The odd non-homo amino acid in the Naledi teeth


Interestingly, John Hawks reports that an ancient hominin known as Paranthropus robustus, that lived in South Africa 2.3 to 0.9 Million years ago, a member of the australopithecine group, and therefore not a homo, had a variant of an amino acid in its teeth, that was quite unique.


The amino acid in question, forms part of a protein known as COL17A1, that together with enamelin play a critical role in the formation and development of teeth. The COL17A1 variant found among Paranthropus is the original, or ancestral version. Modern humans, Neanderthals, and Denisovans carry a mutation, the later, derived variant. So it shows that we, and our homo relatives are in a different lineage when compared to the Paranthropus. The Homo naledi aligns with the primitive non-homo group because it carries the ancestral variant. Hawks writes: "This confirms earlier work showing that naledi is likely an outgroup to modern humans, Neanderthals, and Denisovans". But, I don't know why, tries to argue that naledi and Paranthropus are not closely related: "Because this is an ancestral variant, shared with other primates, it does not support a close relationship between P. robustus and H. naledi." In fact, all primates sampled (except one lemur species) carry the ancestral variant found in naledi and P. robustus, African apes from which our most distant ancestors came from also carry the archaic variant. But somewhere down the line, when the homo genus appeared, they carried a mutated variant that we share with Denisovans and Neanderthals, but not with the primitive naledi or the non-homo Paranthropus.


Hawks adds two interesting facts about the ancestral variant: "So far there is no reporting on this variant in H. antecessor or H. erectus data. One interesting possibility for Homo naledi is that the species may have contributed genes to modern humans. The ancestral COL17A1 variant has not yet been seen in the genomes of living people, which at least suggests that this part of the genome did not have a naledi origin." (See the study on the CO17A1 in Madupe et al., 2017 who mention that Homo erectus and Homo antecessor were not sampled for this amino acid.

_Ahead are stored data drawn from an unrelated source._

-- pv_equiv track=rewrite | github.com/sophie727/MIT-6.009 | lab5_recipes/lab.py | combined_flat_recipes
-- ===== SOURCE A (Python) =====
-- def add_flat_recipes(flat_recipes):
--     """
--     Given a list of flat_recipe dictionaries that map food items to quantities,
--     return a new overall 'grocery list' dictionary that maps each ingredient name
--     to the sum of its quantities across the given flat recipes.
--
--     For example,
--         add_flat_recipes([{'milk':1, 'chocolate':1}, {'sugar':1, 'milk':2}])
--     should return:
--         {'milk':3, 'chocolate': 1, 'sugar': 1}
--     """
--     summed_flat_recipes = {}
--     for flat_recipe in flat_recipes:
--         for ingredient in flat_recipe:
--             amt = flat_recipe[ingredient]
--             if ingredient in summed_flat_recipes:
--                 summed_flat_recipes[ingredient] += amt
--             else:
--                 summed_flat_recipes[ingredient] = amt
--     return summed_flat_recipes
--
-- def combined_flat_recipes(flat_recipes):
--     """
--     Given a list of lists of dictionaries, where each inner list represents all
--     the flat recipes for a certain ingredient, compute and return a list of flat
--     recipe dictionaries that represent all the possible combinations of
--     ingredient recipes.
--     """
--     # we'll calculate this recursively.
--
--     # base case
--     if not flat_recipes:
--         return []
--     if len(flat_recipes) == 1:
--         return flat_recipes[0]
--     # recursive case
--     combined = []
--     ingredient1 = flat_recipes[0]
--     other_ingredients = combined_flat_recipes(flat_recipes[1:])
--     for ingredient1_method in ingredient1:
--         for other_method in other_ingredients:
--             combined.append(add_flat_recipes([ingredient1_method, other_method]))
--     return combined
-- ===== SOURCE B (Python) =====
-- def merge(a, b):
--     """Fresh dict holding the key-wise sum of two flat recipes."""
--     out = {}
--     for k, v in a.items():
--         out[k] = out.get(k, 0) + v
--     for k, v in b.items():
--         out[k] = out.get(k, 0) + v
--     return out
--
-- def combined_flat_recipes(flat_recipes):
--     if not flat_recipes:
--         return []
--     acc = flat_recipes[0]
--     for options in flat_recipes[1:]:
--         acc = [merge(a, b) for a in acc for b in options]
--     return acc
-- ===== Notes on version B (the rewrite author's own statement) =====
-- stated objective: alternative
-- what changed: Replaces A's right-recursion on the list of option-lists (with a generic multi-dict summing helper applied pairwise) by an iterative left fold that rebuilds the accumulator with a list comprehension and a binary merge; equal output relies on associativity of the merge, proved in Lean.
import Mathlib
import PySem

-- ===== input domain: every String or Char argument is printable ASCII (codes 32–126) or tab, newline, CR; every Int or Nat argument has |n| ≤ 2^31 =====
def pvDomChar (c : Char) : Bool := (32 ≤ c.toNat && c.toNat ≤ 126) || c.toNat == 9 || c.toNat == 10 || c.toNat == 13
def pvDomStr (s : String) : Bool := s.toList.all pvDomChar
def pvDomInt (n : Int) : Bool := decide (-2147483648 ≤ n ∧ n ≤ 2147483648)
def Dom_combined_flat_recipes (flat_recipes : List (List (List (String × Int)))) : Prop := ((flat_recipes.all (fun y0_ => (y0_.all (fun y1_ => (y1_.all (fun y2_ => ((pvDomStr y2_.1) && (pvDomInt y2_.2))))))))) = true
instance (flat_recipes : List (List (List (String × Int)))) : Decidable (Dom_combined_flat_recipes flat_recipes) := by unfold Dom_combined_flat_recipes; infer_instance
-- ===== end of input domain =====

-- B replaces A's right-recursion (and its generic multi-dict summing helper) by an
-- iterative left fold over the option lists with a binary merge; same return value,
-- a different decomposition (objective: alternative, no speed claim).

-- ===== PORT A =====
-- helper add_flat_recipes: dicts are PySem.Dict; 'for ingredient in flat_recipe' walks
-- the dict's items, giving each key once with its value, exactly as Python's dict loop.
def add_flat_recipes (flat_recipes : List (List (String × Int))) : List (String × Int) :=
  (flat_recipes.foldl
    (fun summed flat_recipe =>
      flat_recipe.foldl
        (fun summed p =>
          if summed.contains p.1 then summed.insert p.1 (summed.getD p.1 0 + p.2)
          else summed.insert p.1 p.2)
        summed)
    PySem.Dict.empty).items

def combined_flat_recipes : List (List (List (String × Int))) → List (List (String × Int))
  | [] => []
  | [x] => x
  | x :: y :: rest =>
    let other_ingredients := combined_flat_recipes (y :: rest)
    x.foldl
      (fun combined m1 =>
        other_ingredients.foldl (fun c m2 => c ++ [add_flat_recipes [m1, m2]]) combined)
      []

-- ===== PORT B =====
-- Source B's merge: out = {}; add a's items, then b's items, summing on shared keys.
def pvMergeInto (out : PySem.Dict String Int) (r : List (String × Int)) : PySem.Dict String Int :=
  r.foldl (fun out p => out.insert p.1 (out.getD p.1 0 + p.2)) out

def pyMerge (a b : List (String × Int)) : List (String × Int) :=
  (pvMergeInto (pvMergeInto PySem.Dict.empty a) b).items

def combined_flat_recipes_alt : List (List (List (String × Int))) → List (List (String × Int))
  | [] => []
  | x :: rest =>
    rest.foldl (fun acc options => acc.flatMap (fun a => options.map (fun b => pyMerge a b))) x

-- ===== PRECONDITION & SPEC =====
def Spec_combined_flat_recipes (flat_recipes : List (List (List (String × Int)))) (out : List (List (String × Int))) : Prop := out = combined_flat_recipes_alt flat_recipes
instance (flat_recipes : List (List (List (String × Int)))) (out : List (List (String × Int))) : Decidable (Spec_combined_flat_recipes flat_recipes out) := by unfold Spec_combined_flat_recipes; infer_instance

-- ===== CLAIM (what is proved, stated in full; the proofs are below) =====
def Claim_equal_combined_flat_recipes : Prop := ∀ (flat_recipes : List (List (List (String × Int)))), Dom_combined_flat_recipes flat_recipes → Spec_combined_flat_recipes flat_recipes (combined_flat_recipes flat_recipes)

-- ===== LEMMAS AND PROOFS =====

-- A's branchy update step is the uniform 'insert key (getD key 0 + amt)' step.
theorem pv_step_eq :
    (fun (s : PySem.Dict String Int) (p : String × Int) =>
      if s.contains p.1 then s.insert p.1 (s.getD p.1 0 + p.2) else s.insert p.1 p.2)
    = (fun s p => s.insert p.1 (s.getD p.1 0 + p.2)) := by
  funext s p
  by_cases h : s.contains p.1
  · simp [h]
  · simp only [Bool.not_eq_true] at h
    simp [h, PySem.Dict.getD_of_not_contains s 0 h]

theorem add_two_eq_pyMerge (m1 m2 : List (String × Int)) :
    add_flat_recipes [m1, m2] = pyMerge m1 m2 := by
  simp only [add_flat_recipes, pyMerge, pvMergeInto, List.foldl, pv_step_eq]

-- sum of the values attached to key k in an item list
def pvKeyVals (l : List (String × Int)) (k : String) : Int :=
  ((l.filter (fun p => p.1 == k)).map (·.2)).sum

theorem pvKeyVals_of_not_mem (l : List (String × Int)) (k : String)
    (h : k ∉ l.map Prod.fst) : pvKeyVals l k = 0 := by
  have : l.filter (fun p => p.1 == k) = [] := by
    rw [List.filter_eq_nil_iff]
    intro p hp hbeq
    exact h (List.mem_map.mpr ⟨p, hp, (eq_of_beq hbeq)⟩)
  simp [pvKeyVals, this]

theorem getD_pvMergeInto (l : List (String × Int)) (d : PySem.Dict String Int) (k : String) :
    (pvMergeInto d l).getD k 0 = d.getD k 0 + pvKeyVals l k := by
  induction l generalizing d with
  | nil => simp [pvMergeInto, pvKeyVals]
  | cons p rest ih =>
    rw [show pvMergeInto d (p :: rest) = pvMergeInto (d.insert p.1 (d.getD p.1 0 + p.2)) rest
        from rfl, ih, PySem.Dict.getD_insert]
    by_cases hk : k = p.1
    · subst hk
      simp [pvKeyVals]
      ring
    · rw [if_neg hk]
      have hb : (p.1 == k) = false := beq_eq_false_iff_ne.mpr (fun h => hk h.symm)
      simp [pvKeyVals, hb]

theorem keys_pvMergeInto (l : List (String × Int)) (d : PySem.Dict String Int) :
    (pvMergeInto d l).keys = PySem.Set.update d.keys (l.map Prod.fst) :=
  PySem.Dict.keys_foldl_insert_key l Prod.fst (fun d x => d.getD x.1 0 + x.2) d

theorem nodup_keys_pvMergeInto (l : List (String × Int)) (d : PySem.Dict String Int)
    (h : d.keys.Nodup) : (pvMergeInto d l).keys.Nodup :=
  PySem.Dict.nodup_keys_foldl_insert_key l Prod.fst (fun d x => d.getD x.1 0 + x.2) d h

theorem pvKeyVals_items (d : PySem.Dict String Int) (h : d.keys.Nodup) (k : String) :
    pvKeyVals d.items k = d.getD k 0 := by
  obtain ⟨items⟩ := d
  induction items with
  | nil => simp [pvKeyVals, PySem.Dict.getD_eq_get?_getD, PySem.Dict.get?]
  | cons p rest ih =>
    rw [show (PySem.Dict.mk (p :: rest) : PySem.Dict String Int).keys
          = p.1 :: (PySem.Dict.mk rest : PySem.Dict String Int).keys from rfl,
      List.nodup_cons] at h
    rw [PySem.Dict.getD_eq_get?_getD, PySem.Dict.get?_mk_cons]
    by_cases hk : p.1 = k
    · have h0 : pvKeyVals rest k = 0 := pvKeyVals_of_not_mem rest k (hk ▸ h.1)
      subst hk
      simp [pvKeyVals] at h0 ⊢
      omega
    · have hb : (p.1 == k) = false := beq_eq_false_iff_ne.mpr hk
      have := ih h.2
      rw [PySem.Dict.getD_eq_get?_getD] at this
      simpa [pvKeyVals, List.filter_cons, hb] using this

theorem pv_dict_eq (d e : PySem.Dict String Int) (hd : d.keys.Nodup) (he : e.keys.Nodup)
    (hk : d.keys = e.keys) (hv : ∀ k, d.getD k 0 = e.getD k 0) : d = e := by
  apply PySem.Dict.ext
  rw [PySem.Dict.items_eq_map_keys d hd 0, PySem.Dict.items_eq_map_keys e he 0, hk]
  exact List.map_congr_left (fun k _ => by simp [hv k])

theorem pv_update_ofList (s : PySem.Set String) (t : List String) :
    s.update (PySem.Set.ofList t) = s.update t := by
  rw [PySem.Set.update_eq_append_filter, PySem.Set.update_eq_append_filter,
    PySem.Set.ofList_ofList]

theorem pyMerge_assoc (a b c : List (String × Int)) :
    pyMerge (pyMerge a b) c = pyMerge a (pyMerge b c) := by
  unfold pyMerge
  congr 1
  have hnd2 : ∀ (l m : List (String × Int)),
      (pvMergeInto (pvMergeInto PySem.Dict.empty l) m).keys.Nodup :=
    fun l m => nodup_keys_pvMergeInto m _
      (nodup_keys_pvMergeInto l _ PySem.Dict.nodup_keys_empty)
  have hkeys : ∀ (l m : List (String × Int)),
      (pvMergeInto (pvMergeInto PySem.Dict.empty l) m).keys
        = PySem.Set.ofList (l.map Prod.fst ++ m.map Prod.fst) := by
    intro l m
    rw [keys_pvMergeInto, keys_pvMergeInto, PySem.Dict.keys_empty,
      PySem.Set.update_nil_left, ← PySem.Set.ofList_append]
  have hset1 : ∀ (X Y : List String),
      PySem.Set.ofList ((PySem.Set.ofList X : List String) ++ Y) = PySem.Set.ofList (X ++ Y) := by
    intro X Y
    rw [PySem.Set.ofList_append, PySem.Set.ofList_append, PySem.Set.ofList_ofList]
  have hset2 : ∀ (X Y : List String),
      PySem.Set.ofList (X ++ (PySem.Set.ofList Y : List String)) = PySem.Set.ofList (X ++ Y) := by
    intro X Y
    rw [PySem.Set.ofList_append, PySem.Set.ofList_append, pv_update_ofList]
  have hgetD : ∀ (l m : List (String × Int)) (k : String),
      (pvMergeInto (pvMergeInto PySem.Dict.empty l) m).getD k 0
        = pvKeyVals l k + pvKeyVals m k := by
    intro l m k
    rw [getD_pvMergeInto, getD_pvMergeInto, PySem.Dict.getD_empty]
    ring
  apply pv_dict_eq
  · exact hnd2 _ _
  · exact hnd2 _ _
  · have hab : List.map Prod.fst (pvMergeInto (pvMergeInto PySem.Dict.empty a) b).items
        = PySem.Set.ofList (a.map Prod.fst ++ b.map Prod.fst) := hkeys a b
    have hbc : List.map Prod.fst (pvMergeInto (pvMergeInto PySem.Dict.empty b) c).items
        = PySem.Set.ofList (b.map Prod.fst ++ c.map Prod.fst) := hkeys b c
    rw [hkeys, hkeys, hab, hbc, hset1, hset2, List.append_assoc]
  · intro k
    rw [hgetD, hgetD, pvKeyVals_items _ (hnd2 a b) k, pvKeyVals_items _ (hnd2 b c) k,
      hgetD, hgetD]
    ring

theorem combined_cons (x y : List (List (String × Int)))
    (rest : List (List (List (String × Int)))) :
    combined_flat_recipes (x :: y :: rest)
      = x.flatMap (fun m1 =>
          (combined_flat_recipes (y :: rest)).map (fun m2 => pyMerge m1 m2)) := by
  rw [combined_flat_recipes]
  simp only [PySem.List.foldl_append_singleton_eq_map, PySem.List.foldl_append_eq_flatMap,
    add_two_eq_pyMerge, List.nil_append]

theorem alt_foldl (rest : List (List (List (String × Int))))
    (x : List (List (String × Int))) (h : rest ≠ []) :
    rest.foldl (fun acc options => acc.flatMap (fun a => options.map (fun b => pyMerge a b))) x
      = x.flatMap (fun a => (combined_flat_recipes rest).map (fun b => pyMerge a b)) := by
  induction rest generalizing x with
  | nil => exact absurd rfl h
  | cons o rest' ih =>
    cases rest' with
    | nil => simp [List.foldl, combined_flat_recipes]
    | cons y rest'' =>
      rw [List.foldl_cons, ih _ (by simp), combined_cons]
      simp only [List.flatMap_assoc, List.flatMap_map, List.map_flatMap, List.map_map,
        Function.comp_def, pyMerge_assoc]

-- ===== VERDICT (by name: the statement is the Claim_ definition above) =====
theorem combined_flat_recipes_spec : Claim_equal_combined_flat_recipes := by
  intro flat_recipes _
  unfold Spec_combined_flat_recipes
  match flat_recipes with
  | [] => rfl
  | [x] => rfl
  | x :: y :: rest =>
    rw [combined_cons, combined_flat_recipes_alt, alt_foldl _ _ (by simp)]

The paper published in Cell by Madupe, Hawks, et al., on June 24, 2026 still supports a homo affiliation for naldedi: "... the archaic COL17A1 P635 variant we observe in 5 H. naledi individuals is derived in Denisovans, Neanderthals, and modern humans, and it has not been covered in H. erectus, from either Dmanisi (Georgia) or China, and Homo antecessor.17,29 Interestingly, though, it has been observed in two P. robustus specimens, namely SK835 and SK14132. Determining which variant is present in this and other informative positions, in other extinct hominin species, such as H. erectus and Australopithecus africanus, will help clarify the phylogenetic position of H. naledi."


I have posted about the possibility that Homo habilis is not a homo (more likely an australopithecine), and related to Homo naledi. Today's post adds more evidence to this possibility.


It is intriguing though, to imagine an evolution of homo genus in Eurasia, with australopiths evolving in Africa, (see my post about this), and a much later entry "into Africa" "Out of Asia" of more advanced hominins 300 kya, modern humans.